Le plutomisanthrope cherche à se protéger des avatars de la normalité. Vu comme un homme ordinaire, il perdrait le prestige que lui confère son statut d’homme riche. Ainsi, il use d’ironie et de sarcasme pour abaisser les autres, les réduisant au bas de l’échelle sociale.

"Make America Great Again" est un beau slogan. Mais c’est aussi un slogan qui risque de faire perdre à l’Amérique ce qu’elle a de plus cher : l’illusion de sa bonté et de sa justice. Certes, l’Amérique a toujours usé de la carotte (philanthropie) et du bâton (tarifs/expansions militaires) pour faire avancer la « bourrique » du monde. Cependant, à aucun moment de son histoire, la carotte n’a été de la même taille que le bâton. Autrefois, à ce gigantesque bâton était suspendue une petite carotte. Aujourd’hui, on a l’impression que le bâton s’est renforcé, allongé, agrandi, et que la carotte a été jetée à la poubelle estampillée MAGA.

Et c’est bien dommage.

Même lorsqu’il s’en prenait aux immigrants, mon problème n’était pas qu’il veuille réduire l’immigration illégale aux États-Unis, mais plutôt la manière dont il s’y prenait. Il devrait reconnaître, en dehors bien sûr du rôle de la corruption dans ces pays (comme chez nous), la lamentable partition jouée par l’Oncle Sam dans l’appauvrissement systématique des « pays du Sud » (terme que j’emploie pour faire plaisir à la gauche). Mais cela me prive d’une arme dont j’ai tant besoin dans mes querelles récurrentes sur le Net avec mes amis de tendance libérale. Défendre l’Amérique est une prérogative des plus urgentes, et personne ne devrait la discréditer à cause de la passion avec laquelle elle s’efforce de protéger ses intérêts.

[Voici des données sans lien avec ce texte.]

-- pv_equiv track=rewrite | github.com/robtapia/t3discretas | t3.py | aGrafo
-- ===== SOURCE A (Python) =====
-- def aGrafo(diccionario):
--     cantidad=len(diccionario)
--     peliculas=list(diccionario.keys())
--     a=[]
--     for i in range(cantidad):
--         b=[None]*cantidad
--         a.append(b)
--     for j in range(cantidad):
--         for l in range(cantidad):
--             if (set(diccionario[peliculas[l]]) & set(diccionario[peliculas[j]])):
--                 a[j][l]=1
--             else:
--                 a[j][l]=0
--     return a
-- ===== SOURCE B (Python) =====
-- def aGrafo(diccionario):
--     valores = list(diccionario.values())
--     n = len(valores)
--     index = {}
--     for j, actores in enumerate(valores):
--         for actor in actores:
--             index[actor] = index.get(actor, []) + [j]
--     filas = []
--     for actores in valores:
--         vecinos = set()
--         for actor in actores:
--             vecinos.update(index.get(actor, []))
--         filas.append([1 if l in vecinos else 0 for l in range(n)])
--     return filas
-- ===== Notes on version B (the rewrite author's own statement) =====
-- stated objective: faster
-- what changed: Replaces the all-pairs set-intersection test (rebuilding both actor sets for every cell) with an inverted actor-to-movie-indices index built once; each row is then the union of the posting lists of its actors, so no pairwise intersection is computed.
import Mathlib
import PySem

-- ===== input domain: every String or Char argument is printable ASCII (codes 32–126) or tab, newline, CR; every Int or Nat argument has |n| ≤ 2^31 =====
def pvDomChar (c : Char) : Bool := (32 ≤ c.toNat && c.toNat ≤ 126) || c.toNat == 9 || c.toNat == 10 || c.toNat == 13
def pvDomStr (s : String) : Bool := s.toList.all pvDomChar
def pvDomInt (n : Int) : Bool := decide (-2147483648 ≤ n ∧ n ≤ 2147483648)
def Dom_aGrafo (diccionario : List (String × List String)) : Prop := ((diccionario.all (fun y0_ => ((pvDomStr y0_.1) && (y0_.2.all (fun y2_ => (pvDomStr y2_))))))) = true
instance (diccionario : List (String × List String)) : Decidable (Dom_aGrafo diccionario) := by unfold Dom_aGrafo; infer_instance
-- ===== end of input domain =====

-- B replaces A's all-pairs set-intersection test with an inverted actor→movie-index built once;
-- each row is the union of the posting lists of its actors (objective: faster).


-- ===== PORT A =====
-- literal port of A; '[None]*cantidad' is modelled with 0 as placeholder (None is not an Int;
-- the double loop below overwrites every cell before the matrix is returned)
def aGrafo (diccionario : List (String × List String)) : List (List Int) :=
  let d := PySem.Dict.ofList diccionario
  let cantidad : Int := PySem.Dict.size d
  let peliculas := PySem.Dict.keys d
  let a : List (List Int) :=
    (PySem.List.pyRange 0 cantidad 1).foldl
      (fun a _ => a ++ [List.replicate cantidad.toNat (0 : Int)]) []
  (PySem.List.pyRange 0 cantidad 1).foldl (fun a j =>
    (PySem.List.pyRange 0 cantidad 1).foldl (fun a l =>
      let sl := PySem.Set.ofList (PySem.Dict.getD d (PySem.List.pyGetD peliculas l "") [])
      let sj := PySem.Set.ofList (PySem.Dict.getD d (PySem.List.pyGetD peliculas j "") [])
      let v : Int := if PySem.Set.inter sl sj ≠ [] then 1 else 0
      PySem.List.pySetD a j (PySem.List.pySetD (PySem.List.pyGetD a j []) l v)) a) a

-- ===== PORT B =====
def aGrafo_alt (diccionario : List (String × List String)) : List (List Int) :=
  let d := PySem.Dict.ofList diccionario
  let valores := PySem.Dict.values d
  let n : Int := PySem.List.len valores
  let index : PySem.Dict String (List Int) :=
    (PySem.List.enumerate valores 0).foldl (fun idx p =>
      p.2.foldl (fun idx actor => PySem.Dict.modify idx actor [] (· ++ [p.1])) idx)
      PySem.Dict.empty
  valores.foldl (fun filas actores =>
    let vecinos : PySem.Set Int :=
      actores.foldl (fun v actor => PySem.Set.update v (PySem.Dict.getD index actor [])) PySem.Set.empty
    filas ++ [(PySem.List.pyRange 0 n 1).map (fun l => if PySem.Set.contains vecinos l then (1 : Int) else 0)]) []

-- ===== PRECONDITION & SPEC =====
def Spec_aGrafo (diccionario : List (String × List String)) (out : List (List Int)) : Prop := out = aGrafo_alt diccionario
instance (diccionario : List (String × List String)) (out : List (List Int)) : Decidable (Spec_aGrafo diccionario out) := by unfold Spec_aGrafo; infer_instance

-- ===== CLAIM (what is proved, stated in full; the proofs are below) =====
def Claim_equal_aGrafo : Prop := ∀ (diccionario : List (String × List String)), Dom_aGrafo diccionario → Spec_aGrafo diccionario (aGrafo diccionario)

-- ===== LEMMAS AND PROOFS =====

-- the common shape both ports are reduced to: cell (j,l) is 1 iff movies j and l share an actor
def pvEntry (V : List (List String)) (j l : Nat) : Int :=
  if (V.getD j []).any (fun x => (V.getD l []).contains x) then 1 else 0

Cela dit, la grande majorité de ceux qui prennent d’assaut les frontières nord ou sud des États-Unis voient en cet El Dorado ce que les familles blanches convoitaient jadis et pour lequel beaucoup ont perdu la vie. Le Parti républicain, que Trump représente et qui se veut un parti à sympathies chrétiennes, devrait se souvenir des injonctions faites aux Israélites par Dieu dans l’Ancien Testament : « Souviens-toi que tu fus esclave en Égypte. »

Le parallèle entre les Américains et les Israélites est frappant. Sous le joug monarchique, les pionniers quittèrent l’Angleterre pour l’inconnu, où ils pourraient adorer leur Dieu en toute liberté, tout comme les Israélites sous la direction de Moïse cherchaient Canaan. L’étrangeté de l’Amérique pour les premiers Européens n’était pas si différente du désert pour les Israélites. Ces pionniers, comme les Israélites, durent mener des guerres pour pouvoir s’établir. Mais Dieu, conscient que ces victoires peuvent rendre l’humain hautain et orgueilleux, leur rappelait souvent de ne jamais oublier leur passé.

C’est précisément le rôle que devraient jouer les évangéliques dans ce drame ô combien pathétique et tragique. La protection de l’Amérique ne doit pas se faire au prix de la déshumanisation des autres. Oui, les immigrants illégaux doivent retourner chez eux. Oui, ils sont en faute. Mais que perdrait l’Amérique à les soutenir avec un peu d’argent ? Les États-Unis auraient tout à gagner en aidant, par exemple, à combattre les gangs en Haïti et à promouvoir les investissements dans le pays.

La protection, oui. Mais pas au prix de l’avilissement et de la « crachatisation » de l’autre.